Note : DELETE statements from another transaction, also have a very low probability of causing Non-repeatable reads in certain cases. It happens when the DELETE statement unfortunately, removes the very same row which your current transaction was querying. But this is a rare case, and far more unlikely to occur in a database which have millions of rows in each table. Tables containing transaction data usually have high data volume in any production environment.

Also we may observe that UPDATES may be a more frequent job in most use cases rather than actual INSERT or DELETES (in such cases, danger of non-repeatable reads remain only - phantom reads are not possible in those cases). This is why UPDATES are treated differently from INSERT-DELETE and the resulting anomaly is also named differently.

There is also an additional processing cost associated with handling for INSERT-DELETEs, rather than just handling the UPDATES.


Benefits of different isolation levels

  • READ_UNCOMMITTED prevents nothing. It's the zero isolation level
  • READ_COMMITTED prevents just one, i.e. Dirty reads
  • REPEATABLE_READ prevents two anomalies: Dirty reads and Non-repeatable reads
  • SERIALIZABLE prevents all three anomalies: Dirty reads, Non-repeatable reads and Phantom reads

Then why not just set the transaction SERIALIZABLE at all times? Well, the answer to the above question is: SERIALIZABLE setting makes transactions very slow, which we again don't want.

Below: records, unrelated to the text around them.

-- pv_equiv track=rewrite | github.com/HEEE23/programmers | 프로그래머스/3/12987. 숫자 게임/숫자 게임.py | solution
-- ===== SOURCE A (Python) =====
-- def solution(A, B):
--     answer = 0
--
--     A.sort(reverse=True)
--     B.sort(reverse=True)
--
--     while A:
--         if A[0] < B[0]:
--             answer += 1
--             A.pop(0)
--             B.pop(0)
--         else:
--             A.pop(0)
--             B.pop()
--
--     # for a in A:
--     #     if B:
--     #         for i in range(len(B)):
--     #             if a < B[i]:
--     #                 answer += 1
--     #                 B.pop(i)
--     #                 break
--     return answer
-- ===== SOURCE B (Python) =====
-- def solution(A, B):
--     As = sorted(A, reverse=True)
--     Bs = sorted(B, reverse=True)
--     answer = 0
--     for a in As:
--         if answer < len(Bs) and a < Bs[answer]:
--             answer += 1
--     return answer
-- ===== Notes on version B (the rewrite author's own statement) =====
-- stated objective: faster
-- what changed: Replaced the destructive while-loop with pop(0)/pop() (linear-time pops) by a single pass over sorted A with an index pointer into sorted B, no mutation.
import Mathlib
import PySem

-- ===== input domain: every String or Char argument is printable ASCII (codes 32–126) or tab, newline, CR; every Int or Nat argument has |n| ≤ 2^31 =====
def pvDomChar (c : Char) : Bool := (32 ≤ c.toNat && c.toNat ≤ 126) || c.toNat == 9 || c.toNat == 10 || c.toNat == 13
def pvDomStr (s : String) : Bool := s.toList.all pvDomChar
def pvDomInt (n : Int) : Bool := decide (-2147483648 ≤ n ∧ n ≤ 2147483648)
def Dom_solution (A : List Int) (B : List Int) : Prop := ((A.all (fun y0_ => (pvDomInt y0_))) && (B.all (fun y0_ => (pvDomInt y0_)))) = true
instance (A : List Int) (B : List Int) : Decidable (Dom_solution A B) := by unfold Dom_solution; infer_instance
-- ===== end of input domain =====

-- B replaces A's quadratic pop(0)/pop() while-loop by one pointer pass over the
-- sorted lists (O(n log n)); return-value equivalence only: Python A sorts and
-- empties its argument lists in place, B does not mutate.

-- ===== PORT A =====
-- while A: compare heads of the two descending-sorted lists; on a match pop both
-- fronts, otherwise pop A's front and B's back.
def solAGo : List Int → List Int → Int → Int
  | [], _, ans => ans
  | _ :: _, [], _ => 0  -- Python raises IndexError at B[0] here; excluded by Pre_solution
  | a :: as, b :: bs, ans =>
      if a < b then solAGo as bs (ans + 1)
      else solAGo as ((b :: bs).dropLast) ans

def solution (A : List Int) (B : List Int) : Int :=
  solAGo (PySem.List.sorted A (fun x => x) true) (PySem.List.sorted B (fun x => x) true) 0

-- ===== PORT B =====
-- one pass over sorted(A, reverse=True) with index pointer `answer` into sorted(B, reverse=True)
def solution_alt (A : List Int) (B : List Int) : Int :=
  let Bs := PySem.List.sorted B (fun x => x) true
  (PySem.List.sorted A (fun x => x) true).foldl
    (fun answer a =>
      if answer < (Bs.length : Int) ∧ a < PySem.List.pyGetD Bs answer 0 then answer + 1
      else answer) 0

-- ===== PRECONDITION & SPEC =====
-- Pre_ excludes exactly the inputs where A raises IndexError (B shorter than A).
def Pre_solution (A : List Int) (B : List Int) : Prop := A.length ≤ B.length
instance (A : List Int) (B : List Int) : Decidable (Pre_solution A B) := by
  unfold Pre_solution; infer_instance

def pvWitness_solution : List Int × List Int := ([2, 3], [5, 1, 3])

def Spec_solution (A : List Int) (B : List Int) (out : Int) : Prop := out = solution_alt A B
instance (A : List Int) (B : List Int) (out : Int) : Decidable (Spec_solution A B out) := by
  unfold Spec_solution; infer_instance

-- ===== CLAIM (what is proved, stated in full; the proofs are below) =====
def Claim_equal_solution : Prop := ∀ (A : List Int) (B : List Int), Dom_solution A B → Pre_solution A B → Spec_solution A B (solution A B)

-- ===== LEMMAS AND PROOFS =====

-- proof-side pointer loop: cGo as bs = number of greedy matches, with B consumed
-- from the front only on a match (and never from the back)
def cGo : List Int → List Int → Int
  | [], _ => 0
  | _ :: _, [] => 0
  | a :: as, b :: bs => if a < b then 1 + cGo as bs else cGo as (b :: bs)

theorem cGo_nil (as : List Int) : cGo as [] = 0 := by
  cases as <;> simp [cGo]

theorem cGo_dropLast (as : List Int) : ∀ bs : List Int, as.length < bs.length →
    cGo as bs.dropLast = cGo as bs := by
  induction as with
  | nil => intro bs _; rfl
  | cons a as ih =>
    intro bs h
    match bs, h with
    | b :: bs', h =>
      have hne : bs' ≠ [] := by
        intro he; subst he; simp at h
      have hd : (b :: bs').dropLast = b :: bs'.dropLast := by
        simp [List.dropLast_cons_of_ne_nil hne]
      rw [hd]
      by_cases hab : a < b
      · simp only [cGo, if_pos hab]
        have := ih bs' (by simp at h ⊢; omega)
        omega
      · simp only [cGo, if_neg hab]
        have := ih (b :: bs') (by simp at h ⊢; omega)
        rw [hd] at this
        exact this

theorem solAGo_eq_cGo (as : List Int) : ∀ (bs : List Int) (ans : Int),
    as.length ≤ bs.length → solAGo as bs ans = ans + cGo as bs := by
  induction as with
  | nil => intro bs ans _; cases bs <;> simp [solAGo, cGo]
  | cons a as ih =>
    intro bs ans h
    match bs, h with
    | b :: bs', h =>
      by_cases hab : a < b
      · simp only [solAGo, cGo, if_pos hab]
        have := ih bs' (ans + 1) (by simpa using h)
        omega
      · simp only [solAGo, cGo, if_neg hab]
        have hlen : as.length < (b :: bs').length := by simp at h ⊢; omega
        have hd : (b :: bs').dropLast.length = bs'.length := by simp
        have := ih ((b :: bs').dropLast) ans (by simp at h ⊢; omega)
        rw [cGo_dropLast as (b :: bs') hlen] at this
        exact this

-- the pointer fold of B's port, on full list pre ++ bs with pointer at pre.length,
-- counts exactly cGo's matches against bs
theorem foldl_eq_cGo (as : List Int) : ∀ (pre bs : List Int),
    as.foldl
      (fun answer a =>
        if answer < (((pre ++ bs).length : Nat) : Int) ∧
            a < PySem.List.pyGetD (pre ++ bs) answer 0 then answer + 1
        else answer) ((pre.length : Nat) : Int)
      = (pre.length : Int) + cGo as bs := by
  induction as with
  | nil => intro pre bs; cases bs <;> simp [cGo]
  | cons a as ih =>
    intro pre bs
    cases bs with
    | nil =>
      have hcond : ¬ (((pre.length : Nat) : Int) < (((pre ++ ([] : List Int)).length : Nat) : Int) ∧
          a < PySem.List.pyGetD (pre ++ ([] : List Int)) ((pre.length : Nat) : Int) 0) := by
        simp
      rw [List.foldl_cons, if_neg hcond]
      have := ih pre []
      rw [cGo_nil] at this ⊢
      simpa using this
    | cons b bs' =>
      have hget : PySem.List.pyGetD (pre ++ b :: bs') ((pre.length : Nat) : Int) 0 = b := by
        rw [PySem.List.pyGetD_natCast]
        simp [List.getD]
      by_cases hab : a < b
      · have hcond : (((pre.length : Nat) : Int) < (((pre ++ b :: bs').length : Nat) : Int) ∧
            a < PySem.List.pyGetD (pre ++ b :: bs') ((pre.length : Nat) : Int) 0) := by
          constructor
          · simp
          · rw [hget]; exact hab
        rw [List.foldl_cons, if_pos hcond]
        have happ : pre ++ b :: bs' = (pre ++ [b]) ++ bs' := by simp
        have hlen : ((pre.length : Nat) : Int) + 1 = (((pre ++ [b]).length : Nat) : Int) := by
          simp
        rw [happ, hlen]
        have := ih (pre ++ [b]) bs'
        rw [this]
        simp only [cGo, if_pos hab, List.length_append, List.length_cons,
          List.length_nil]
        push_cast
        ring
      · have hcond : ¬ (((pre.length : Nat) : Int) < (((pre ++ b :: bs').length : Nat) : Int) ∧
            a < PySem.List.pyGetD (pre ++ b :: bs') ((pre.length : Nat) : Int) 0) := by
          rw [hget]
          intro hc
          exact hab hc.2
        rw [List.foldl_cons, if_neg hcond]
        have := ih pre (b :: bs')
        rw [this]
        simp [cGo, hab]

-- ===== VERDICT (by name: the statement is the Claim_ definition above) =====
theorem solution_spec : Claim_equal_solution := by
  intro A B _ hpre
  unfold Spec_solution solution solution_alt
  have hlen : (PySem.List.sorted A (fun x => x) true).length ≤
      (PySem.List.sorted B (fun x => x) true).length := by
    rw [PySem.List.length_sorted, PySem.List.length_sorted]
    exact hpre
  rw [solAGo_eq_cGo _ _ 0 hlen]
  have := foldl_eq_cGo (PySem.List.sorted A (fun x => x) true)
    [] (PySem.List.sorted B (fun x => x) true)
  simpa using this.symm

In fact transaction time consumption is in the following rate:

SERIALIZABLE > REPEATABLE_READ > READ_COMMITTED > READ_UNCOMMITTED

So READ_UNCOMMITTED setting is the fastest.


Summary

Actually we need to analyze the use case and decide an isolation level so that we optimize the transaction time and also prevent most anomalies.

Note that databases by default may have REPEATABLE_READ setting. Admins and architects may have an affinity towards choosing this setting as default, to exhibit better performance of the platform.


There is a difference in the implementation between these two kinds isolation levels.
For "non-repeatable read", row-locking is needed.
For "phantom read",scoped-locking is needed, even a table-locking.
We can implement these two levels by using two-phase-locking protocol.